◆ **Dataset records**
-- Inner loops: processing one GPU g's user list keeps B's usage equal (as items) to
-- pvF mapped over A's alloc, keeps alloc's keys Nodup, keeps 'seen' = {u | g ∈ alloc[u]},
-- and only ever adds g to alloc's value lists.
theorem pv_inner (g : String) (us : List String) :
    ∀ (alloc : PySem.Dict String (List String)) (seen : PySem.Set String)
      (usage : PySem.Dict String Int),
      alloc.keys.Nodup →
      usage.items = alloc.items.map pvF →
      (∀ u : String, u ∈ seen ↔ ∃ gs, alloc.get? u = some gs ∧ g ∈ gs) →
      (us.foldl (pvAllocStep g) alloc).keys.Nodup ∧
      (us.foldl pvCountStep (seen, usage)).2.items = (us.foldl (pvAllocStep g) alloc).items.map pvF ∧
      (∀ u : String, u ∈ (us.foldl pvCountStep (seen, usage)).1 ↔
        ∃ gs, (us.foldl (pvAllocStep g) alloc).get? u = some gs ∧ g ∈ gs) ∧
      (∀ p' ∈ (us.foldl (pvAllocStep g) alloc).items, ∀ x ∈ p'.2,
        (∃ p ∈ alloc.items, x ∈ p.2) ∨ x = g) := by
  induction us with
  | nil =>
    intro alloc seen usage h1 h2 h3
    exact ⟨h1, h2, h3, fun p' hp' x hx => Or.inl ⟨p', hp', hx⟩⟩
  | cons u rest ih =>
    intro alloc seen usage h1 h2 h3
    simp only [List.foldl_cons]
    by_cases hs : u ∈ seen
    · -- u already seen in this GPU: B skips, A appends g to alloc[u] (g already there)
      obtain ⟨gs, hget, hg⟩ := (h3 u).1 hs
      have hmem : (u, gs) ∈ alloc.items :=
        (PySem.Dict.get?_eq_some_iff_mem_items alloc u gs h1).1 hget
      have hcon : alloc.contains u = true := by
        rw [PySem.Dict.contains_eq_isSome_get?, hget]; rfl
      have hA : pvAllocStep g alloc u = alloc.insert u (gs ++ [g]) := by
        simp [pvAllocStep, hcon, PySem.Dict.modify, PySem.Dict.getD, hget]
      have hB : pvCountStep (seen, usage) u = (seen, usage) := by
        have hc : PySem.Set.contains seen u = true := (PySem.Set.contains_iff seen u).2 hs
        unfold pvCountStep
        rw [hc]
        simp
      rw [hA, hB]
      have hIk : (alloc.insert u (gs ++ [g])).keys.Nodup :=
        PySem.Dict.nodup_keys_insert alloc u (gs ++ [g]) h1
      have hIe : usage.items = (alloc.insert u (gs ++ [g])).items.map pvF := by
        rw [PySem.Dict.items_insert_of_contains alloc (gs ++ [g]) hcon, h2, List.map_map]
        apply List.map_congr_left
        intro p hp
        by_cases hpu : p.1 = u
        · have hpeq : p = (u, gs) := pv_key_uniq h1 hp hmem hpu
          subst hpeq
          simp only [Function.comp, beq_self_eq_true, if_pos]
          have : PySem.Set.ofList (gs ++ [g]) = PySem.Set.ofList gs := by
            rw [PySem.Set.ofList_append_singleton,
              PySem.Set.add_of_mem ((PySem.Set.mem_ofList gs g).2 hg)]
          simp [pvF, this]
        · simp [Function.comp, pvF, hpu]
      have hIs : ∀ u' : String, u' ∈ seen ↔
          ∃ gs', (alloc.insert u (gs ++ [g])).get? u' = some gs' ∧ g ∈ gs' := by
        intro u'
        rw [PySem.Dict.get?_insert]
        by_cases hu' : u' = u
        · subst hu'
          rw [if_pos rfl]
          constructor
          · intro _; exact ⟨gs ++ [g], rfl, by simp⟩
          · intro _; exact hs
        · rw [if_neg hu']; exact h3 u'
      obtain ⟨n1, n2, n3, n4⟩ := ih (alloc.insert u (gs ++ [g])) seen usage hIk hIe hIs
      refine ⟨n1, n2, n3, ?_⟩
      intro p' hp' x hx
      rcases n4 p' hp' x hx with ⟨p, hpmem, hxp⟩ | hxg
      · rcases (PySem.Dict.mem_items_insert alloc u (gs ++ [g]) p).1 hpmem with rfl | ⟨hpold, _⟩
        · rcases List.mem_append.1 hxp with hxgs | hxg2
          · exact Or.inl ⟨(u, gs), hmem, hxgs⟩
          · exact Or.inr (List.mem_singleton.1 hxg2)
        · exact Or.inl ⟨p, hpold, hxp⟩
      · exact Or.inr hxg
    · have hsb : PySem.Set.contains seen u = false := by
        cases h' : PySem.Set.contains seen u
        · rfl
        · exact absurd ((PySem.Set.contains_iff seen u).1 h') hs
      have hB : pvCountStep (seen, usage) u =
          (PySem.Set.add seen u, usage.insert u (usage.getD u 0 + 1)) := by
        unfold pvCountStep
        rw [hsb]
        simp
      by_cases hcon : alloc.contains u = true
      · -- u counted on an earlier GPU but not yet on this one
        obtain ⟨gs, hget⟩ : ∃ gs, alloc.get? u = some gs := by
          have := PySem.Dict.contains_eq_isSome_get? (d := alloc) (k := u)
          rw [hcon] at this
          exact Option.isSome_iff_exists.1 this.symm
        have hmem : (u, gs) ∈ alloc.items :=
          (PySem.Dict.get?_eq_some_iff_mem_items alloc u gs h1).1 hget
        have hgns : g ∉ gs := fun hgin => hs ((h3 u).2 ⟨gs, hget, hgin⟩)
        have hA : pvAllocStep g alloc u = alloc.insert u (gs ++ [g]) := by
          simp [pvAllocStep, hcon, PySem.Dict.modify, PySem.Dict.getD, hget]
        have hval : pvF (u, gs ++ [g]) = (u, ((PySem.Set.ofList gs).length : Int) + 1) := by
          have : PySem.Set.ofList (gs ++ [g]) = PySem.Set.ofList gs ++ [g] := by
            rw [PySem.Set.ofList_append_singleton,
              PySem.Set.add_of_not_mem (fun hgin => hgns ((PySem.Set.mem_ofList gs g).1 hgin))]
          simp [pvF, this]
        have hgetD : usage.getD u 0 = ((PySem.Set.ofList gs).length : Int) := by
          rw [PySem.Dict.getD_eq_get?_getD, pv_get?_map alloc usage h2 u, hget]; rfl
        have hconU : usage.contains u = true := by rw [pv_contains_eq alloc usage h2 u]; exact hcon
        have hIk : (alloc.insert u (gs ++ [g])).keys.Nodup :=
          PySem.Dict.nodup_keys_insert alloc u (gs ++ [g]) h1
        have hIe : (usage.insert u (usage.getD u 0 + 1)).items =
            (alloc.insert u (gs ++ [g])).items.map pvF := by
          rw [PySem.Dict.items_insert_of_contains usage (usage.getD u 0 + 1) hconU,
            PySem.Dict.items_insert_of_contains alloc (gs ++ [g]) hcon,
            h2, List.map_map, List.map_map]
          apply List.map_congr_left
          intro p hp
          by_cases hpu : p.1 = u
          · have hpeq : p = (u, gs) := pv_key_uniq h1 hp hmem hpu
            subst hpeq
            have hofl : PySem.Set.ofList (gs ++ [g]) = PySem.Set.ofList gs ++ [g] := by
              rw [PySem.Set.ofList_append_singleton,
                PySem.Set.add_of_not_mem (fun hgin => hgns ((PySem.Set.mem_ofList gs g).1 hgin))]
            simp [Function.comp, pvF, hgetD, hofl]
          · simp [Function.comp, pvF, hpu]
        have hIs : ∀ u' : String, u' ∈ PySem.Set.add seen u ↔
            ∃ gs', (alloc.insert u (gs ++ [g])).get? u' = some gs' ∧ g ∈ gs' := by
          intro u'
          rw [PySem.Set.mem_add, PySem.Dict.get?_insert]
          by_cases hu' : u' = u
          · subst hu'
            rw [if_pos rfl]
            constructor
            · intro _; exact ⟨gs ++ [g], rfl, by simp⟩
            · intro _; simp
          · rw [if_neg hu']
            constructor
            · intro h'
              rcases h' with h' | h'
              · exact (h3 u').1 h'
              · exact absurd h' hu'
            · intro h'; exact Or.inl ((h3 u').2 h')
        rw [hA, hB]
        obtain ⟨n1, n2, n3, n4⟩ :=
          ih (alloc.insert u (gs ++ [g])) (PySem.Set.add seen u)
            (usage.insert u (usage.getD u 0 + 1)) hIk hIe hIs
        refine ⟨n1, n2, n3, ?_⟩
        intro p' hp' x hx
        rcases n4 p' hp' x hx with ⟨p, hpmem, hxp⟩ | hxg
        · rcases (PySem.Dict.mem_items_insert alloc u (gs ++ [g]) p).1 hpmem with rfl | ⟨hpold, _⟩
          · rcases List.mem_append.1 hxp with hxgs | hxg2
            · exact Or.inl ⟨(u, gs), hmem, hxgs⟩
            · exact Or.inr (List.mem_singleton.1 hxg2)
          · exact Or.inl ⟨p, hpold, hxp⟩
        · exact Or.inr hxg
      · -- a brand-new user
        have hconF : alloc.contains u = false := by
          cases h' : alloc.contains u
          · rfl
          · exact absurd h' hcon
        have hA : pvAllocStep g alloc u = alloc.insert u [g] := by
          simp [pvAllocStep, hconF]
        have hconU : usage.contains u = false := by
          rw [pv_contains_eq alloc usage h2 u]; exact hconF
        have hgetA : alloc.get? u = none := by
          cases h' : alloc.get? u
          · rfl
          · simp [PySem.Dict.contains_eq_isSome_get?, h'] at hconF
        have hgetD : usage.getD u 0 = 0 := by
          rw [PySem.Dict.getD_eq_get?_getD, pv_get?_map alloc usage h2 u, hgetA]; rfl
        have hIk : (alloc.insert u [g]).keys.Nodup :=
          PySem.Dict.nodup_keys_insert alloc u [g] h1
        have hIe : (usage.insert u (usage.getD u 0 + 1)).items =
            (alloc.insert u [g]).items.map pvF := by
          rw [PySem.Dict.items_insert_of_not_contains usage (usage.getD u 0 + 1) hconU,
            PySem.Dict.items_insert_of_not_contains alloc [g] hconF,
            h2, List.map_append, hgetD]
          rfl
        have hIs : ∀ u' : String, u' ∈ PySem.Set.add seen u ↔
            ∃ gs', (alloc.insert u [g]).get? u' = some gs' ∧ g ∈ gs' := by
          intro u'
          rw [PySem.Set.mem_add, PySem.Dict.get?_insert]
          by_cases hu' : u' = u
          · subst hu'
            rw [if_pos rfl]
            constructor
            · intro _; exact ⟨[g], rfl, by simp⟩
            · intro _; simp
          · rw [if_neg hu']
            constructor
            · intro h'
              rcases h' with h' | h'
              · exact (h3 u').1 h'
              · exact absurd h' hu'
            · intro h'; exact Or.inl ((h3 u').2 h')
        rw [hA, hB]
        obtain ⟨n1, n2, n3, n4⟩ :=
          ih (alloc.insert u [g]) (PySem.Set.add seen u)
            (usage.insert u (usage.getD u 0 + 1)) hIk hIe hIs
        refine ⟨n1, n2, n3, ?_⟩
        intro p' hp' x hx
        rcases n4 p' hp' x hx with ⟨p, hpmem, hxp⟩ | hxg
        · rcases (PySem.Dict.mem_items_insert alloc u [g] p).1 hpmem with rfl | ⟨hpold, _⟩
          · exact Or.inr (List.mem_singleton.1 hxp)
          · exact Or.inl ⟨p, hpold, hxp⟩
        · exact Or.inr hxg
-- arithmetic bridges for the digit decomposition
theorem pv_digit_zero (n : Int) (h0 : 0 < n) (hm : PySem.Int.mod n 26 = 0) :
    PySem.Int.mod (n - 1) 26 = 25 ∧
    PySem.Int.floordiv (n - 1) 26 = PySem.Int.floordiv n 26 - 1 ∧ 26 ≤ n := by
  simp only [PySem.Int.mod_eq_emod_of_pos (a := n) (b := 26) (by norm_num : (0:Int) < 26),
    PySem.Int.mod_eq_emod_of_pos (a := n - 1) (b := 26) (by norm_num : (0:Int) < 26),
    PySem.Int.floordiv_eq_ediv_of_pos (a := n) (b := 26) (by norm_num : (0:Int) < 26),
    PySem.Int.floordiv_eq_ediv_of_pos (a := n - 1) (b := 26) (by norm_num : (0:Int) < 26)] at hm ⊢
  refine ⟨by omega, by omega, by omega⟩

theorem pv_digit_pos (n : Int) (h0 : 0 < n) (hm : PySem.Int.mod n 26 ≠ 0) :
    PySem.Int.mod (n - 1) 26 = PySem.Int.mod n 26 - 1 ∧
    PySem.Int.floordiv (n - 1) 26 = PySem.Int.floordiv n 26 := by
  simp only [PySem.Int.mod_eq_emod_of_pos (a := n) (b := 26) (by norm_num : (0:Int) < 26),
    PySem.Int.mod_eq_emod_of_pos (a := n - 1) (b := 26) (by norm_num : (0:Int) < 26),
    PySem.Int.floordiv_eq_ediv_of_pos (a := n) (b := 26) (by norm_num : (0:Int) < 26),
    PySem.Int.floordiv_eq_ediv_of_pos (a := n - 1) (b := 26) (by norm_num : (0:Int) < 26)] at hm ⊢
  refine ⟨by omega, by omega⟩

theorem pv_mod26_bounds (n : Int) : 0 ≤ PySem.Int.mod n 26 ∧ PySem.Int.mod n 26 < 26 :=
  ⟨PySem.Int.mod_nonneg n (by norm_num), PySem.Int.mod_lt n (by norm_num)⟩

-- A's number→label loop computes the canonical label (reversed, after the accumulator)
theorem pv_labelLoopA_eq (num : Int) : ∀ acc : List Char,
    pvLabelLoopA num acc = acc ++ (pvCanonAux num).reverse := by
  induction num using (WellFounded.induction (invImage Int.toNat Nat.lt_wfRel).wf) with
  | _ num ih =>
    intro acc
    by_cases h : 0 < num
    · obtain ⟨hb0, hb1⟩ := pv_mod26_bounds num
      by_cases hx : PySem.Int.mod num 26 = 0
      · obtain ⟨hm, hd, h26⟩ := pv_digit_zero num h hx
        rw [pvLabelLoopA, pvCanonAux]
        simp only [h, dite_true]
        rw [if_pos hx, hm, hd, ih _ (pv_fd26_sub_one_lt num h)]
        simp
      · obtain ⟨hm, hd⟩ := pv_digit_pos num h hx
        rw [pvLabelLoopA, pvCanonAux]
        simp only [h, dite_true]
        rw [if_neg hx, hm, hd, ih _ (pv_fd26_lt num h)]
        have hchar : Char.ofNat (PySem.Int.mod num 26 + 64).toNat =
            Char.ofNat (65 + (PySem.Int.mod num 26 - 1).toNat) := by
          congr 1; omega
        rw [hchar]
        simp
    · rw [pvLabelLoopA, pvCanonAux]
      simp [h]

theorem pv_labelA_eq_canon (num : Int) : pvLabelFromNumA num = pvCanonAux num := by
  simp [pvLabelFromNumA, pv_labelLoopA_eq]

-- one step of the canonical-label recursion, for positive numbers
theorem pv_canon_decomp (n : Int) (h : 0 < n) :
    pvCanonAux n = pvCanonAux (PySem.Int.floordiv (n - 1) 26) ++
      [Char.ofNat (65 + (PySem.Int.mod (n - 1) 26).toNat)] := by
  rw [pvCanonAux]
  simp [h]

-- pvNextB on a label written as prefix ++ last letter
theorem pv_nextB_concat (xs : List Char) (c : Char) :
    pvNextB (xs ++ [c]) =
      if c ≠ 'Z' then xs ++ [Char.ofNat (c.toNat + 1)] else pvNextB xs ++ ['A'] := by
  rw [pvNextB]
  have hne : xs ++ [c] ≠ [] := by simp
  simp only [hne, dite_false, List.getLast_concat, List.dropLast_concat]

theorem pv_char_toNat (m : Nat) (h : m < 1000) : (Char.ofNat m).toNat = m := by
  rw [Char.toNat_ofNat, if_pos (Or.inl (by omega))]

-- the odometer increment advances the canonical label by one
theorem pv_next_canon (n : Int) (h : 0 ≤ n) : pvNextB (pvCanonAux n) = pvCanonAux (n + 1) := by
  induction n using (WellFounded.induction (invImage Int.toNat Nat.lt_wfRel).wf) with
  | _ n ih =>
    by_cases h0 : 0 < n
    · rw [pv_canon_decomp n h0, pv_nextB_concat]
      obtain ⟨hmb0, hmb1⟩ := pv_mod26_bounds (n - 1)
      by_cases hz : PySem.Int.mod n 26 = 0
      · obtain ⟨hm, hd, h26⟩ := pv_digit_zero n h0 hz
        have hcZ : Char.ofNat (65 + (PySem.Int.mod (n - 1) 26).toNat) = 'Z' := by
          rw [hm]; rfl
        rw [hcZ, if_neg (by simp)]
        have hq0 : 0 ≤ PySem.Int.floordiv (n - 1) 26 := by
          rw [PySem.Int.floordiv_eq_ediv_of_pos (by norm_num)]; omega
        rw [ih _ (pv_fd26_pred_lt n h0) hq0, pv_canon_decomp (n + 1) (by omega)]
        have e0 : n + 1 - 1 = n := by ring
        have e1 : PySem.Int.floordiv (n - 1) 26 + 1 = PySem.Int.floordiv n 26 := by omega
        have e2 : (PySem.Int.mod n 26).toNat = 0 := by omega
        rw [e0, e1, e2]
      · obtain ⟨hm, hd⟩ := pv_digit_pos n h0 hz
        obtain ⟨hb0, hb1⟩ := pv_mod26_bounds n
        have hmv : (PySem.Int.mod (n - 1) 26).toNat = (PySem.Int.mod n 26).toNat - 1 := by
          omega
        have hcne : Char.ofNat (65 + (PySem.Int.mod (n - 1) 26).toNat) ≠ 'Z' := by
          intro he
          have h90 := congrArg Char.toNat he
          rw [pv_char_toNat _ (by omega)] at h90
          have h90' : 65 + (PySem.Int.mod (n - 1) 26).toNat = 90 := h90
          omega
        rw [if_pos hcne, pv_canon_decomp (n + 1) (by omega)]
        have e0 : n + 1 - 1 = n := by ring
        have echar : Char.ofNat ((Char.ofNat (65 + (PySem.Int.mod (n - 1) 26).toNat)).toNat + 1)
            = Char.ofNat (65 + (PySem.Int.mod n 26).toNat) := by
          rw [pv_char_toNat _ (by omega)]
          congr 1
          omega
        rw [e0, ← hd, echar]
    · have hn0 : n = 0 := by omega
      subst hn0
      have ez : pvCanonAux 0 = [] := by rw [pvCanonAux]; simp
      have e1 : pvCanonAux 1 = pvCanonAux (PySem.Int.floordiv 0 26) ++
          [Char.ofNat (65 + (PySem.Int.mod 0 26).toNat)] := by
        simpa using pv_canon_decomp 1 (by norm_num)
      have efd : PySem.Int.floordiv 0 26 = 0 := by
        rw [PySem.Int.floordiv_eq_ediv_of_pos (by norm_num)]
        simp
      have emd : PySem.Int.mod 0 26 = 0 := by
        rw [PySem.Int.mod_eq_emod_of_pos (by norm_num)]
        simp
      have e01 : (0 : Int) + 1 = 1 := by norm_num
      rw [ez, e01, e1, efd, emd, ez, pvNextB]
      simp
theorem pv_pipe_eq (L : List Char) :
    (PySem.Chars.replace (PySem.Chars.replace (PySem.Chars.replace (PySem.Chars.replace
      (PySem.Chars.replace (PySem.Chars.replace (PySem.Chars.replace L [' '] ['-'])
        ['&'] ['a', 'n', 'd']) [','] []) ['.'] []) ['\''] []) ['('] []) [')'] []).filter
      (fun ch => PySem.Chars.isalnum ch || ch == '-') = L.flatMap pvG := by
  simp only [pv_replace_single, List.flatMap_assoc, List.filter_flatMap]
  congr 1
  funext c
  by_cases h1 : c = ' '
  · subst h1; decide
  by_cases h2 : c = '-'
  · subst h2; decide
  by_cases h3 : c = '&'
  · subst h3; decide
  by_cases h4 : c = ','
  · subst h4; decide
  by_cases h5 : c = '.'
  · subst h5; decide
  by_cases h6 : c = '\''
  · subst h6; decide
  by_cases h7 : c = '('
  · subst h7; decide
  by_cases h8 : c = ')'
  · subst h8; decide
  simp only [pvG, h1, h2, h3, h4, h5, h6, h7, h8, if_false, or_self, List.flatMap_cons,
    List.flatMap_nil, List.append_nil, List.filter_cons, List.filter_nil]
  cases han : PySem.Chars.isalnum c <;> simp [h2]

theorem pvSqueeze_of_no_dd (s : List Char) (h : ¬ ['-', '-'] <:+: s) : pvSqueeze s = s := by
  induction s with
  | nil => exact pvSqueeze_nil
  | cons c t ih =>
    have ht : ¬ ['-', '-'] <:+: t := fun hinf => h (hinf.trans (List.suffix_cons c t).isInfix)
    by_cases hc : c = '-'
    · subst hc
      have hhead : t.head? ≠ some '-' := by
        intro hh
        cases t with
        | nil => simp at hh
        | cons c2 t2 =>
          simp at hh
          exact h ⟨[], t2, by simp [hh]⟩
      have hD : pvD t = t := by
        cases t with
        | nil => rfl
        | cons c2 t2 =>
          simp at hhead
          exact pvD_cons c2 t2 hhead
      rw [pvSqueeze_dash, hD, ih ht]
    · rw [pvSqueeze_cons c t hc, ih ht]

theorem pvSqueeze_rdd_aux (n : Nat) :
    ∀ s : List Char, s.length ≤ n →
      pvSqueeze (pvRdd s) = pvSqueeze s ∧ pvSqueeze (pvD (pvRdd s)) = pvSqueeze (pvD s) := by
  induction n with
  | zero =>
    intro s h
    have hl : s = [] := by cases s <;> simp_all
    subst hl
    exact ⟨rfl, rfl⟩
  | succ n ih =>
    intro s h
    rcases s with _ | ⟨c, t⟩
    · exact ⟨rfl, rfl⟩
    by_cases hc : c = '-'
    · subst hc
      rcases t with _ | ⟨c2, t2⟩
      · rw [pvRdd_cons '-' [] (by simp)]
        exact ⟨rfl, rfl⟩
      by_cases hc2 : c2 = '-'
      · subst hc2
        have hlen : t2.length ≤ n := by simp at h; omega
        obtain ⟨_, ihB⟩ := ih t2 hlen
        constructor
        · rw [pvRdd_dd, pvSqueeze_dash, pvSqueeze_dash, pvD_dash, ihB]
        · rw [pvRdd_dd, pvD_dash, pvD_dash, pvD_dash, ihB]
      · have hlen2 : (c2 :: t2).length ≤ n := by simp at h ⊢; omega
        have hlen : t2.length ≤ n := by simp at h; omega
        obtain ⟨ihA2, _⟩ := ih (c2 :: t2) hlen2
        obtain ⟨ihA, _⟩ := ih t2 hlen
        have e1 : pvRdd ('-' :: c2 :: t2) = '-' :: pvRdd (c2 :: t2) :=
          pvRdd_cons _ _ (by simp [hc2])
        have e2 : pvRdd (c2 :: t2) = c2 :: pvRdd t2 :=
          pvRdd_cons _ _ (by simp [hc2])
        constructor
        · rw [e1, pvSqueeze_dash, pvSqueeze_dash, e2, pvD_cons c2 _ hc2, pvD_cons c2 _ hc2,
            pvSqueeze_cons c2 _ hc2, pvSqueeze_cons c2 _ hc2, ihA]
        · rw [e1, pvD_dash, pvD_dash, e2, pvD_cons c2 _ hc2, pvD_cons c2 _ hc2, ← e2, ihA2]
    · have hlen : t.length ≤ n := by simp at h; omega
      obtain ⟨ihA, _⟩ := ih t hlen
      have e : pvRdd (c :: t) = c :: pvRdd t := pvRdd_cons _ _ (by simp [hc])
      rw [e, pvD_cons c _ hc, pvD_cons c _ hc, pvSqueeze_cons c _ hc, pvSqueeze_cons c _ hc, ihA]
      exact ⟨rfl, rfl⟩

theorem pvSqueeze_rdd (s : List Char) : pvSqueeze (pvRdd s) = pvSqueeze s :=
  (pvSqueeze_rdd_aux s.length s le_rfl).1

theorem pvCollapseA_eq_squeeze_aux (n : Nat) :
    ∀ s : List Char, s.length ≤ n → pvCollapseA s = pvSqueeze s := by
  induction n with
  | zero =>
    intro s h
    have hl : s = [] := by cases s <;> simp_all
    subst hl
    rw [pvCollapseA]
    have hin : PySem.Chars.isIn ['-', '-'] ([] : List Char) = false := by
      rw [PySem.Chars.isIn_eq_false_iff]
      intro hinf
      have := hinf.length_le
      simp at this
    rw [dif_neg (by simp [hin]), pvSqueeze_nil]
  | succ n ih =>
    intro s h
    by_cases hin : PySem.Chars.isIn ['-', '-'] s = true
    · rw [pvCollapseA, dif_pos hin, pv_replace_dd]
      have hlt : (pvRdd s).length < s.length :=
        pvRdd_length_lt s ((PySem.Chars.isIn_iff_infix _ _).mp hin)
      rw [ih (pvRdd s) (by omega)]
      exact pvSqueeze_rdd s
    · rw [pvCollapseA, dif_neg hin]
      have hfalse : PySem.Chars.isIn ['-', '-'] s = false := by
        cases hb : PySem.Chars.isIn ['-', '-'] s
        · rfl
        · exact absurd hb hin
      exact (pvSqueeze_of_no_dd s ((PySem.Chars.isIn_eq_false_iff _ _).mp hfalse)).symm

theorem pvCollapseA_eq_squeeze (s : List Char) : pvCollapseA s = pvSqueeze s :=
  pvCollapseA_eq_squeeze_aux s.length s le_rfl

◆ **About this task**
Begin at the first line of the records above and quote every line verbatim through the one that contains "-- and only".

◆ **Exercise solution**
-- Inner loops: processing one GPU g's user list keeps B's usage equal (as items) to
-- pvF mapped over A's alloc, keeps alloc's keys Nodup, keeps 'seen' = {u | g ∈ alloc[u]},
-- and only ever adds g to alloc's value lists.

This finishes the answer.